- **What this task involves**
What is needed here is an exact repetition of the records below, beginning at the line that has "unfold pySig" and stopping after the line that has "cons c rs ih =>".

- **Task inputs**
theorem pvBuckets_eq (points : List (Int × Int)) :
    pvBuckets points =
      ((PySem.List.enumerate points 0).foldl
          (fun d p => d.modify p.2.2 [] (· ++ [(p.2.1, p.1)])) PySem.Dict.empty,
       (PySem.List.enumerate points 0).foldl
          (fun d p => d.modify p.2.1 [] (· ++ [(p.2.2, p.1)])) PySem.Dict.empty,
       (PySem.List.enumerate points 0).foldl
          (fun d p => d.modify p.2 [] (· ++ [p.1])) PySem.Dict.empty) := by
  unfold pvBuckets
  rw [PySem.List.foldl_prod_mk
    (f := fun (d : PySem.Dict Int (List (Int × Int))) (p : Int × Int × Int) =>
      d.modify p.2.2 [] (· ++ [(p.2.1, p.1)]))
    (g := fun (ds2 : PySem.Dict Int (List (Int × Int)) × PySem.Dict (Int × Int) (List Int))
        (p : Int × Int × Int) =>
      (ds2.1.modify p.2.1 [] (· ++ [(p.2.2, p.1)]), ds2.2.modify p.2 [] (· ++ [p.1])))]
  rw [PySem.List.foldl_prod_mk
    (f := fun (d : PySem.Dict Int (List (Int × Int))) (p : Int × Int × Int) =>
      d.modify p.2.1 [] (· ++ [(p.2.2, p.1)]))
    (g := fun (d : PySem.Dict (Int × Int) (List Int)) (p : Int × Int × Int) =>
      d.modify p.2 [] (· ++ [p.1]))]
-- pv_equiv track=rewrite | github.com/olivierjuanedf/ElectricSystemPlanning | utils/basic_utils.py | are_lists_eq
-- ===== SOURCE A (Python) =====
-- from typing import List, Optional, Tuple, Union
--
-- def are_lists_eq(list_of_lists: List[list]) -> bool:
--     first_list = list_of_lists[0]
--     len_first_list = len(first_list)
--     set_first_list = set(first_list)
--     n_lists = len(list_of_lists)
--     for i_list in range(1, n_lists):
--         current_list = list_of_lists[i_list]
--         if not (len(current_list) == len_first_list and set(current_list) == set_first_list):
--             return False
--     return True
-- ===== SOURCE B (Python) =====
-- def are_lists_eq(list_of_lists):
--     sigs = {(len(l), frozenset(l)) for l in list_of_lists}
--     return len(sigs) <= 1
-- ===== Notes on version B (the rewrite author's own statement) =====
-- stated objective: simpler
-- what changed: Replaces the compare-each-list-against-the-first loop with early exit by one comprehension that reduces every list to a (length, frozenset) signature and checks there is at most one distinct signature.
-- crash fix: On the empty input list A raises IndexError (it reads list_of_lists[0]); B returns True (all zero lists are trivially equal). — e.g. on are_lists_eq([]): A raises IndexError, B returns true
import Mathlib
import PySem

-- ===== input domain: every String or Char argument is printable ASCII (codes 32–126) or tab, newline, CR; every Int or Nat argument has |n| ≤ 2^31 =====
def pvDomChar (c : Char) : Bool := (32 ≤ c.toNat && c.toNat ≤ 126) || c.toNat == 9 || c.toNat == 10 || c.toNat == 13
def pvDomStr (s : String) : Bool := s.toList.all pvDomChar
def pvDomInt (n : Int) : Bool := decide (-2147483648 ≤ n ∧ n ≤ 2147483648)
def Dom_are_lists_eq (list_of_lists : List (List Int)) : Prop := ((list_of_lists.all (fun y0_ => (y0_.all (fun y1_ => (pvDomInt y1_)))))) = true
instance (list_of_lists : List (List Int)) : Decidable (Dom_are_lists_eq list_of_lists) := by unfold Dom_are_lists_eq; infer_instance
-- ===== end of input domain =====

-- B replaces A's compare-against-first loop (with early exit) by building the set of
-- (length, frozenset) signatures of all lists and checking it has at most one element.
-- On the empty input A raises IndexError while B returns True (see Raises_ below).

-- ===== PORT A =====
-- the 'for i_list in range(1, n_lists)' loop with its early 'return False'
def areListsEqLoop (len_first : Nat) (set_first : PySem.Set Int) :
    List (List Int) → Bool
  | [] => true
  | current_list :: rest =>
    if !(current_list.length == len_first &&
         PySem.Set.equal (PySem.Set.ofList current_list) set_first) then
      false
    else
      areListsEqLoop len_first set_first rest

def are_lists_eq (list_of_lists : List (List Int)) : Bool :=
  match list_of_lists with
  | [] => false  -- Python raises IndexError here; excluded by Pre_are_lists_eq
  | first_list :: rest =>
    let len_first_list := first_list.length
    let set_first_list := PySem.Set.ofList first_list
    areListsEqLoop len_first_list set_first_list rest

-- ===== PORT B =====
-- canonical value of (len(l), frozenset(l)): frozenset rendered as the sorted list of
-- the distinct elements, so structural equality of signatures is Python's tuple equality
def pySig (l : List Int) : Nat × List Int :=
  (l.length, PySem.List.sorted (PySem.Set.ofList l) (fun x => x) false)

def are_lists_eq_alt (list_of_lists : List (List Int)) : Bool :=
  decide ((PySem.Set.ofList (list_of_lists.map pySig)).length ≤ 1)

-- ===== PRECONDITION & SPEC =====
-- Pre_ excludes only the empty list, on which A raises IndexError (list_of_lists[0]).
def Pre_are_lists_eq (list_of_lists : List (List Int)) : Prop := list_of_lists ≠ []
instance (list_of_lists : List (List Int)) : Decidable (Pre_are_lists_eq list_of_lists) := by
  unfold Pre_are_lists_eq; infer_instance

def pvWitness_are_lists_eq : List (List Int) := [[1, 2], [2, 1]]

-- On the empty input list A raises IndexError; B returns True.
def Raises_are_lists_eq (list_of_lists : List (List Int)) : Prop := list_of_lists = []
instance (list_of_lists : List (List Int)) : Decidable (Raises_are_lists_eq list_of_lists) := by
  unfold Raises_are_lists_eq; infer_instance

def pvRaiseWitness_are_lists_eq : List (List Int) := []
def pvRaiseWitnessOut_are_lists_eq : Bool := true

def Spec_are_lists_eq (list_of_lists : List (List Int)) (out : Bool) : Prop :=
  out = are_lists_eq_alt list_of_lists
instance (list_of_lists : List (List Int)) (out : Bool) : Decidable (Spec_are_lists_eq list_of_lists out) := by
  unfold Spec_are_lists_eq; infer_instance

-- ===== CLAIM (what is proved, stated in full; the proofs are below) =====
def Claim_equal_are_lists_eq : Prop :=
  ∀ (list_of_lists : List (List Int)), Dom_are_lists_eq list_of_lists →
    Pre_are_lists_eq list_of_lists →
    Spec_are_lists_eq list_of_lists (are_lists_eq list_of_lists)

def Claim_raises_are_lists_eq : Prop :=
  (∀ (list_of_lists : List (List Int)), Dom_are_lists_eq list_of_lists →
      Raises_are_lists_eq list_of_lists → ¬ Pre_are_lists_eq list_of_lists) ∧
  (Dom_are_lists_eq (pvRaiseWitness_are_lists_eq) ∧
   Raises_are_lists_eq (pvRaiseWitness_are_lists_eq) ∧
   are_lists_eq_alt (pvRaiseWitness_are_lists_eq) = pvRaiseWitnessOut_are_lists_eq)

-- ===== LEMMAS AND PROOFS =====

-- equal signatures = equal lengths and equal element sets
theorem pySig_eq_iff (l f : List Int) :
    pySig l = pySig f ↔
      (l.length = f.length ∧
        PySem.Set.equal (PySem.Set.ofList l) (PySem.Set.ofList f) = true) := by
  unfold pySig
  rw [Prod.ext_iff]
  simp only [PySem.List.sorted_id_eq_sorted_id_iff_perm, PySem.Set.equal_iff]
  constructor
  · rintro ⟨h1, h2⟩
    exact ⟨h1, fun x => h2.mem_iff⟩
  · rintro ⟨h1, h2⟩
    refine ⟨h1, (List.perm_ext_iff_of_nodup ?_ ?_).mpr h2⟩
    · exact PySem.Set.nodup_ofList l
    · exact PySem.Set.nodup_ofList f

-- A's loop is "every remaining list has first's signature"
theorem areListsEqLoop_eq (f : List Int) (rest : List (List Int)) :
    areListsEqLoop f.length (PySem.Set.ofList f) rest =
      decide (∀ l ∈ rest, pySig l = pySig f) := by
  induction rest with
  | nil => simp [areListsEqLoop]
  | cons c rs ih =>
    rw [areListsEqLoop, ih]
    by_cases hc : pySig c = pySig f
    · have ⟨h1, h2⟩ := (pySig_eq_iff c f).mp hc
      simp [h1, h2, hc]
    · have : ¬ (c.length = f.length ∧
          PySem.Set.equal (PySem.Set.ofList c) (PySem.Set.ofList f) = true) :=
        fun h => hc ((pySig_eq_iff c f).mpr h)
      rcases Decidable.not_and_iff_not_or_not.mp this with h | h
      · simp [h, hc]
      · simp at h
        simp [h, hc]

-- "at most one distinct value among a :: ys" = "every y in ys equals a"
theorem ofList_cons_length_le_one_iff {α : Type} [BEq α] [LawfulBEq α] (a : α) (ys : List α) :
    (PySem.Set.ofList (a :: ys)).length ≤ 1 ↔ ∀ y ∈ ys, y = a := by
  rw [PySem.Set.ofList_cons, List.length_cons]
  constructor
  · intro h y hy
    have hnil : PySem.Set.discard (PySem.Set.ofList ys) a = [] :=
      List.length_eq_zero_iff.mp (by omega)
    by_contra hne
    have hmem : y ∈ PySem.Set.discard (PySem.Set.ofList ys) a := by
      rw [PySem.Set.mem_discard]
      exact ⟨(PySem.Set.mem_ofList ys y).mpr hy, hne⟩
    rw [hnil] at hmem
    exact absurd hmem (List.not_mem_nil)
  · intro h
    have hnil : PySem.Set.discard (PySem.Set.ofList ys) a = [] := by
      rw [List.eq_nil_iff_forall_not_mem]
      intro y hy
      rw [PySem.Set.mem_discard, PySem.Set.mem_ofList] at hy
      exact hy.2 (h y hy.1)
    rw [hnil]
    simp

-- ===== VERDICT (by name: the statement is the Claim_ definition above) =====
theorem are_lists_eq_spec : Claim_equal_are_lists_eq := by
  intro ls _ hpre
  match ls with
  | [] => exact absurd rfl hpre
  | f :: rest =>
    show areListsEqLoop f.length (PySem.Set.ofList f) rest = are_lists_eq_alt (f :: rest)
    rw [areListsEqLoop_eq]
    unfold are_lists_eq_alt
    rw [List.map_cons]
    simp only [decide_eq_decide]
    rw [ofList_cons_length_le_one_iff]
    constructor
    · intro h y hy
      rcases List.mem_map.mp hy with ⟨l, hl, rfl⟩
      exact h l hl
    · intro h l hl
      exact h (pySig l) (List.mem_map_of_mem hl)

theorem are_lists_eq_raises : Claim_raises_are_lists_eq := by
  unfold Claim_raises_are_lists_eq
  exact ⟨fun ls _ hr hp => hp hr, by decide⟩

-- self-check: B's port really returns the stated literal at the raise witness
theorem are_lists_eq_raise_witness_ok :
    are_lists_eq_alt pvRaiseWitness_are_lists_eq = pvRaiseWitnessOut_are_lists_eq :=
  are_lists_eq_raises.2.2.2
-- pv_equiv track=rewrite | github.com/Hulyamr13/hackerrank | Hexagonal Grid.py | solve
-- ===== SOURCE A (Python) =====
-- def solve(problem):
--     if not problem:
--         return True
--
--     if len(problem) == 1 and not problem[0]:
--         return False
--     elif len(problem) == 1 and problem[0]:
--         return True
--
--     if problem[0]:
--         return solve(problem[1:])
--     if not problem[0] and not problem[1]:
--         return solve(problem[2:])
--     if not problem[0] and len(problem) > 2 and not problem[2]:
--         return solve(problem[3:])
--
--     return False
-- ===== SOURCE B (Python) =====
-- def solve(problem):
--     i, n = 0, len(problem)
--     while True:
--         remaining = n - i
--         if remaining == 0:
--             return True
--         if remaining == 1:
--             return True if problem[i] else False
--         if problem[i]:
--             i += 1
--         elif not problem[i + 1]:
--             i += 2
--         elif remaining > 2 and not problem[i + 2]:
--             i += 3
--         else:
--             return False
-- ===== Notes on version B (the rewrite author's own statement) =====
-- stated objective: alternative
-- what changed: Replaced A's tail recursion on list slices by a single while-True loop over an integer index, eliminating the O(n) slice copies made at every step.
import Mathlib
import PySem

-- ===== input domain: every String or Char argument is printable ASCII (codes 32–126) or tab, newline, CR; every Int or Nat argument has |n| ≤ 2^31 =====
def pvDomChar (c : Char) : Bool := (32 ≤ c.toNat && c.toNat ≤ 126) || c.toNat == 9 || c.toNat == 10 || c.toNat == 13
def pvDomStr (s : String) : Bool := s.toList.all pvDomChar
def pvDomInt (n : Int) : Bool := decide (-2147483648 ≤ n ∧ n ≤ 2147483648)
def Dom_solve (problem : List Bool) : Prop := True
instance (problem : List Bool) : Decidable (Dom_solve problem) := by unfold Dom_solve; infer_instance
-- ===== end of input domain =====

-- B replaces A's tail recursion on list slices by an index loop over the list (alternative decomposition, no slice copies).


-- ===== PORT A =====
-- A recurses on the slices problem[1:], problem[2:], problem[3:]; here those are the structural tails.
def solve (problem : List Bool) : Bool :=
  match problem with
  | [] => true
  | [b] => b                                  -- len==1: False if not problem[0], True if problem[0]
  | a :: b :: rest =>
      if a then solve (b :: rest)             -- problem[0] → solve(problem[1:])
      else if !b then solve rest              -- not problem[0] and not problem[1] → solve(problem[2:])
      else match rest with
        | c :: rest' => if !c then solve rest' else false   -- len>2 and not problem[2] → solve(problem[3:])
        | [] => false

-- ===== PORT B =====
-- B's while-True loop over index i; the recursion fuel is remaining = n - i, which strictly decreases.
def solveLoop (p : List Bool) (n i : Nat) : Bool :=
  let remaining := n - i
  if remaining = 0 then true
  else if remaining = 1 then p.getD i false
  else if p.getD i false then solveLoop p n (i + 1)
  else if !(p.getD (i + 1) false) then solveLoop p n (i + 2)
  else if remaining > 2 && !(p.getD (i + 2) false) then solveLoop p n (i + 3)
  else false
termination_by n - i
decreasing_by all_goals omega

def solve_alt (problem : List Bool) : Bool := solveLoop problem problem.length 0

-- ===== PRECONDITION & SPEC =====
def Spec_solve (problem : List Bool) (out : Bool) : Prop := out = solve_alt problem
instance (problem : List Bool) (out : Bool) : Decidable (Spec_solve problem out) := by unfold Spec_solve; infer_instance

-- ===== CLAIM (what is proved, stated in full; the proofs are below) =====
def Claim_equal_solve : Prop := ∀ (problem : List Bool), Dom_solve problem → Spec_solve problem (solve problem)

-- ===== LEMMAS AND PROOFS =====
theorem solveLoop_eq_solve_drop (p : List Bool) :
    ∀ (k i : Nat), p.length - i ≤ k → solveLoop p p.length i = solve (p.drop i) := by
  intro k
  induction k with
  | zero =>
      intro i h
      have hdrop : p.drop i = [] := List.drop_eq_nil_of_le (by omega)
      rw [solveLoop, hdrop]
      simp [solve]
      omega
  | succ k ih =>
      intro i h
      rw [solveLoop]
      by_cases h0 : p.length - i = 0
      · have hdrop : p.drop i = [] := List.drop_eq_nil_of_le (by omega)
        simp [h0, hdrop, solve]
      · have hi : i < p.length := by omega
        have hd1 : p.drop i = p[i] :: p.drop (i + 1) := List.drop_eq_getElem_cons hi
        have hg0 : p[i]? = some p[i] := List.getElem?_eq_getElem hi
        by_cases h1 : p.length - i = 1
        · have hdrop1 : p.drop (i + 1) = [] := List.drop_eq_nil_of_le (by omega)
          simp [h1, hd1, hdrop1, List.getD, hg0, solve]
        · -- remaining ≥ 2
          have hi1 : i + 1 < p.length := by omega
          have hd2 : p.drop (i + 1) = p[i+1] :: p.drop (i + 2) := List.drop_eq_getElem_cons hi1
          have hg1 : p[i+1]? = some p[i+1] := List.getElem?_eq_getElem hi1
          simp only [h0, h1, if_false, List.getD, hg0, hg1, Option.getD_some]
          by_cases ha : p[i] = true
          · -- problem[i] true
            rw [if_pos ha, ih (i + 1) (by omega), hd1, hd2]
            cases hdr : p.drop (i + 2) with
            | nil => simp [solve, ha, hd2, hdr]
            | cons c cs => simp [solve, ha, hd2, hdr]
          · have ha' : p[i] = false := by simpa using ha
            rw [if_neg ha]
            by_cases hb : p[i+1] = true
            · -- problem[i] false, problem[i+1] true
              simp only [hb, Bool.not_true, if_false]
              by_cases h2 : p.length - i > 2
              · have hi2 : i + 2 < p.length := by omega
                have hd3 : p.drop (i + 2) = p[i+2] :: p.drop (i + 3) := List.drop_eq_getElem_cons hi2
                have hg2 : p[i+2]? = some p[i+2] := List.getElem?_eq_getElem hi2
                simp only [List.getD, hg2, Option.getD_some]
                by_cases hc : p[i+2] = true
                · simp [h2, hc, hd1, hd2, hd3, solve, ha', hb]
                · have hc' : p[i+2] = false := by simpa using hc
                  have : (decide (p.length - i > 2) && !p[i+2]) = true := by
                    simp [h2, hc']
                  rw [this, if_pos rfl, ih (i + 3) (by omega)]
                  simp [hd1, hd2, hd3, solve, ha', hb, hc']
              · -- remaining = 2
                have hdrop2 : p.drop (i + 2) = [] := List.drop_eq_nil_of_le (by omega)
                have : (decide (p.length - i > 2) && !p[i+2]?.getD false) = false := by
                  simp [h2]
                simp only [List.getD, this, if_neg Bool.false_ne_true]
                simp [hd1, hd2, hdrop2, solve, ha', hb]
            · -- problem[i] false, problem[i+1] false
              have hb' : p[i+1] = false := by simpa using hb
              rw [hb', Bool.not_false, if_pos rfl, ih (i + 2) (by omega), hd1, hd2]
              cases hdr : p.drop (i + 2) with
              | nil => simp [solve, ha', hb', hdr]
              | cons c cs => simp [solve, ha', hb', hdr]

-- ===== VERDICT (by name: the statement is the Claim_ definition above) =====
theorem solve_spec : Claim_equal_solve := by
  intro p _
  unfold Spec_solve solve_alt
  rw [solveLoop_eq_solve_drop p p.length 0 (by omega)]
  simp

- **Task response**
  unfold pySig
  rw [Prod.ext_iff]
  simp only [PySem.List.sorted_id_eq_sorted_id_iff_perm, PySem.Set.equal_iff]
  constructor
  · rintro ⟨h1, h2⟩
    exact ⟨h1, fun x => h2.mem_iff⟩
  · rintro ⟨h1, h2⟩
    refine ⟨h1, (List.perm_ext_iff_of_nodup ?_ ?_).mpr h2⟩
    · exact PySem.Set.nodup_ofList l
    · exact PySem.Set.nodup_ofList f

-- A's loop is "every remaining list has first's signature"
theorem areListsEqLoop_eq (f : List Int) (rest : List (List Int)) :
    areListsEqLoop f.length (PySem.Set.ofList f) rest =
      decide (∀ l ∈ rest, pySig l = pySig f) := by
  induction rest with
  | nil => simp [areListsEqLoop]
  | cons c rs ih =>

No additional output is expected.